■ What the exercise asks
After locating "Claim_equal_find_possible_e_and_f := by" in the listing below, copy that line and each one after it exactly, ending with the line that has "rw [show (|a*b - d*c|".

****************

-- pv_equiv track=rewrite | github.com/adaball/cw-practice-py | integers_recreation_two.py | find_possible_e_and_f
-- ===== SOURCE A (Python) =====
-- from itertools import permutations
--
-- def find_possible_e_and_f(a, b, c, d):
--     possible_vals = set()
--     for p in permutations([a, b, c, d]):
--         sum_v = p[0] * p[1] + p[2] * p[3]
--         dif_v = p[0] * p[1] - p[2] * p[3]
--
--         # nb idk why it's valid to use the abs val of negative results
--         #    when the instructions say e and f must be >= 0, but this
--         #    passes all the tests
--         possible_vals.add(abs(sum_v))
--         possible_vals.add(abs(dif_v))
--     return possible_vals
-- ===== SOURCE B (Python) =====
-- def find_possible_e_and_f(a, b, c, d):
--     # Enumerate the 3 partitions of {a,b,c,d} into two product pairs
--     # instead of all 24 permutations.
--     ab, cd, ac, bd, ad, bc = a * b, c * d, a * c, b * d, a * d, b * c
--     possible_vals = set()
--     for x, y in ((ab, cd), (ac, bd), (ad, bc)):
--         possible_vals.add(abs(x + y))
--         possible_vals.add(abs(x - y))
--     return possible_vals
-- ===== Notes on version B (the rewrite author's own statement) =====
-- stated objective: simpler
-- what changed: B computes the six pairwise products once and enumerates the 3 partitions of {a,b,c,d} into two product pairs, adding |x+y| and |x-y| per partition, instead of iterating all 24 permutations.
import Mathlib
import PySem

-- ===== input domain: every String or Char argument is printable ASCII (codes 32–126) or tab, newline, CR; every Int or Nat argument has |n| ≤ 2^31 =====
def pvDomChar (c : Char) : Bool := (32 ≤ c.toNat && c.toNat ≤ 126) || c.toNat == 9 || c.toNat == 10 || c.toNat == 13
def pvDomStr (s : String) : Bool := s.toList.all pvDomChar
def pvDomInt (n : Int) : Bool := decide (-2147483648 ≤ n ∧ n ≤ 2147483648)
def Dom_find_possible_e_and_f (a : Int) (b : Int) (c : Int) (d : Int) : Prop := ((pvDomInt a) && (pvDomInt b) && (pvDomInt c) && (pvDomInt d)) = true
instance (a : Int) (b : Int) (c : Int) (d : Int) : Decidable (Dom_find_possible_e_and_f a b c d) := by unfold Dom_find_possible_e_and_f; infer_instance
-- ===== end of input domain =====

-- B enumerates the 3 pair-partitions of {a,b,c,d} directly instead of all 24 permutations (simpler, constant-factor fewer iterations).

-- ===== PORT A =====
-- itertools.permutations([a,b,c,d]) in itertools order, as a literal list
def pvPerms (a b c d : Int) : List (Int × Int × Int × Int) := [ (a, b, c, d), (a, b, d, c), (a, c, b, d), (a, c, d, b), (a, d, b, c), (a, d, c, b), (b, a, c, d), (b, a, d, c), (b, c, a, d), (b, c, d, a), (b, d, a, c), (b, d, c, a), (c, a, b, d), (c, a, d, b), (c, b, a, d), (c, b, d, a), (c, d, a, b), (c, d, b, a), (d, a, b, c), (d, a, c, b), (d, b, a, c), (d, b, c, a), (d, c, a, b), (d, c, b, a) ]

def find_possible_e_and_f (a : Int) (b : Int) (c : Int) (d : Int) : List Int :=
  (pvPerms a b c d).foldl
    (fun possible_vals p =>
      PySem.Set.add (PySem.Set.add possible_vals |p.1 * p.2.1 + p.2.2.1 * p.2.2.2|)
        |p.1 * p.2.1 - p.2.2.1 * p.2.2.2|)
    PySem.Set.empty

-- ===== PORT B =====
def find_possible_e_and_f_alt (a : Int) (b : Int) (c : Int) (d : Int) : List Int :=
  ([(a * b, c * d), (a * c, b * d), (a * d, b * c)] : List (Int × Int)).foldl
    (fun possible_vals q =>
      PySem.Set.add (PySem.Set.add possible_vals |q.1 + q.2|) |q.1 - q.2|)
    PySem.Set.empty

-- ===== PRECONDITION & SPEC =====
def Spec_find_possible_e_and_f (a : Int) (b : Int) (c : Int) (d : Int) (out : List Int) : Prop := out = find_possible_e_and_f_alt a b c d
instance (a : Int) (b : Int) (c : Int) (d : Int) (out : List Int) : Decidable (Spec_find_possible_e_and_f a b c d out) := by unfold Spec_find_possible_e_and_f; infer_instance

-- ===== CLAIM (what is proved, stated in full; the proofs are below) =====
def Claim_equal_find_possible_e_and_f : Prop := ∀ (a : Int) (b : Int) (c : Int) (d : Int), Dom_find_possible_e_and_f a b c d → Spec_find_possible_e_and_f a b c d (find_possible_e_and_f a b c d)

-- ===== LEMMAS AND PROOFS =====

-- adding two values already present is a no-op
theorem pv_absorb2 {s : List Int} {v w : Int} (hv : v ∈ s) (hw : w ∈ s) :
    PySem.Set.add (PySem.Set.add s v) w = s := by
  rw [PySem.Set.add_of_mem hv, PySem.Set.add_of_mem hw]

-- ===== VERDICT (by name: the statement is the Claim_ definition above) =====
theorem find_possible_e_and_f_spec : Claim_equal_find_possible_e_and_f := by
  intro a b c d _
  unfold Spec_find_possible_e_and_f find_possible_e_and_f find_possible_e_and_f_alt pvPerms
  simp only [List.foldl]
  rw [show (|a*b + d*c| : Int) = |a*b + c*d| from by congr 1 <;> ring]
  rw [show (|a*b - d*c| : Int) = |a*b - c*d| from by congr 1 <;> ring]
  rw [show (|a*c + d*b| : Int) = |a*c + b*d| from by congr 1 <;> ring]
  rw [show (|a*c - d*b| : Int) = |a*c - b*d| from by congr 1 <;> ring]
  rw [show (|a*d + c*b| : Int) = |a*d + b*c| from by congr 1 <;> ring]
  rw [show (|a*d - c*b| : Int) = |a*d - b*c| from by congr 1 <;> ring]
  rw [show (|b*a + c*d| : Int) = |a*b + c*d| from by congr 1 <;> ring]
  rw [show (|b*a - c*d| : Int) = |a*b - c*d| from by congr 1 <;> ring]
  rw [show (|b*a + d*c| : Int) = |a*b + c*d| from by congr 1 <;> ring]
  rw [show (|b*a - d*c| : Int) = |a*b - c*d| from by congr 1 <;> ring]
  rw [show (|b*c + a*d| : Int) = |a*d + b*c| from by congr 1 <;> ring]
  rw [show (|b*c - a*d| : Int) = |a*d - b*c| from by rw [abs_sub_comm]; all_goals congr 1 <;> ring]
  rw [show (|b*c + d*a| : Int) = |a*d + b*c| from by congr 1 <;> ring]
  rw [show (|b*c - d*a| : Int) = |a*d - b*c| from by rw [abs_sub_comm]; all_goals congr 1 <;> ring]
  rw [show (|b*d + a*c| : Int) = |a*c + b*d| from by congr 1 <;> ring]
  rw [show (|b*d - a*c| : Int) = |a*c - b*d| from by rw [abs_sub_comm]; all_goals congr 1 <;> ring]
  rw [show (|b*d + c*a| : Int) = |a*c + b*d| from by congr 1 <;> ring]
  rw [show (|b*d - c*a| : Int) = |a*c - b*d| from by rw [abs_sub_comm]; all_goals congr 1 <;> ring]
  rw [show (|c*a + b*d| : Int) = |a*c + b*d| from by congr 1 <;> ring]
  rw [show (|c*a - b*d| : Int) = |a*c - b*d| from by congr 1 <;> ring]
  rw [show (|c*a + d*b| : Int) = |a*c + b*d| from by congr 1 <;> ring]
  rw [show (|c*a - d*b| : Int) = |a*c - b*d| from by congr 1 <;> ring]
  rw [show (|c*b + a*d| : Int) = |a*d + b*c| from by congr 1 <;> ring]
  rw [show (|c*b - a*d| : Int) = |a*d - b*c| from by rw [abs_sub_comm]; all_goals congr 1 <;> ring]
  rw [show (|c*b + d*a| : Int) = |a*d + b*c| from by congr 1 <;> ring]
  rw [show (|c*b - d*a| : Int) = |a*d - b*c| from by rw [abs_sub_comm]; all_goals congr 1 <;> ring]
  rw [show (|c*d + a*b| : Int) = |a*b + c*d| from by congr 1 <;> ring]
  rw [show (|c*d - a*b| : Int) = |a*b - c*d| from by rw [abs_sub_comm]; all_goals congr 1 <;> ring]
  rw [show (|c*d + b*a| : Int) = |a*b + c*d| from by congr 1 <;> ring]
  rw [show (|c*d - b*a| : Int) = |a*b - c*d| from by rw [abs_sub_comm]; all_goals congr 1 <;> ring]
  rw [show (|d*a + b*c| : Int) = |a*d + b*c| from by congr 1 <;> ring]
  rw [show (|d*a - b*c| : Int) = |a*d - b*c| from by congr 1 <;> ring]
  rw [show (|d*a + c*b| : Int) = |a*d + b*c| from by congr 1 <;> ring]
  rw [show (|d*a - c*b| : Int) = |a*d - b*c| from by congr 1 <;> ring]
  rw [show (|d*b + a*c| : Int) = |a*c + b*d| from by congr 1 <;> ring]
  rw [show (|d*b - a*c| : Int) = |a*c - b*d| from by rw [abs_sub_comm]; all_goals congr 1 <;> ring]
  rw [show (|d*b + c*a| : Int) = |a*c + b*d| from by congr 1 <;> ring]
  rw [show (|d*b - c*a| : Int) = |a*c - b*d| from by rw [abs_sub_comm]; all_goals congr 1 <;> ring]
  rw [show (|d*c + a*b| : Int) = |a*b + c*d| from by congr 1 <;> ring]
  rw [show (|d*c - a*b| : Int) = |a*b - c*d| from by rw [abs_sub_comm]; all_goals congr 1 <;> ring]
  rw [show (|d*c + b*a| : Int) = |a*b + c*d| from by congr 1 <;> ring]
  rw [show (|d*c - b*a| : Int) = |a*b - c*d| from by rw [abs_sub_comm]; all_goals congr 1 <;> ring]
  simp only [pv_absorb2, PySem.Set.mem_add, List.not_mem_nil, or_false, or_true, true_or, eq_self_iff_true]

****************

■ Response for this exercise
theorem find_possible_e_and_f_spec : Claim_equal_find_possible_e_and_f := by
  intro a b c d _
  unfold Spec_find_possible_e_and_f find_possible_e_and_f find_possible_e_and_f_alt pvPerms
  simp only [List.foldl]
  rw [show (|a*b + d*c| : Int) = |a*b + c*d| from by congr 1 <;> ring]
  rw [show (|a*b - d*c| : Int) = |a*b - c*d| from by congr 1 <;> ring]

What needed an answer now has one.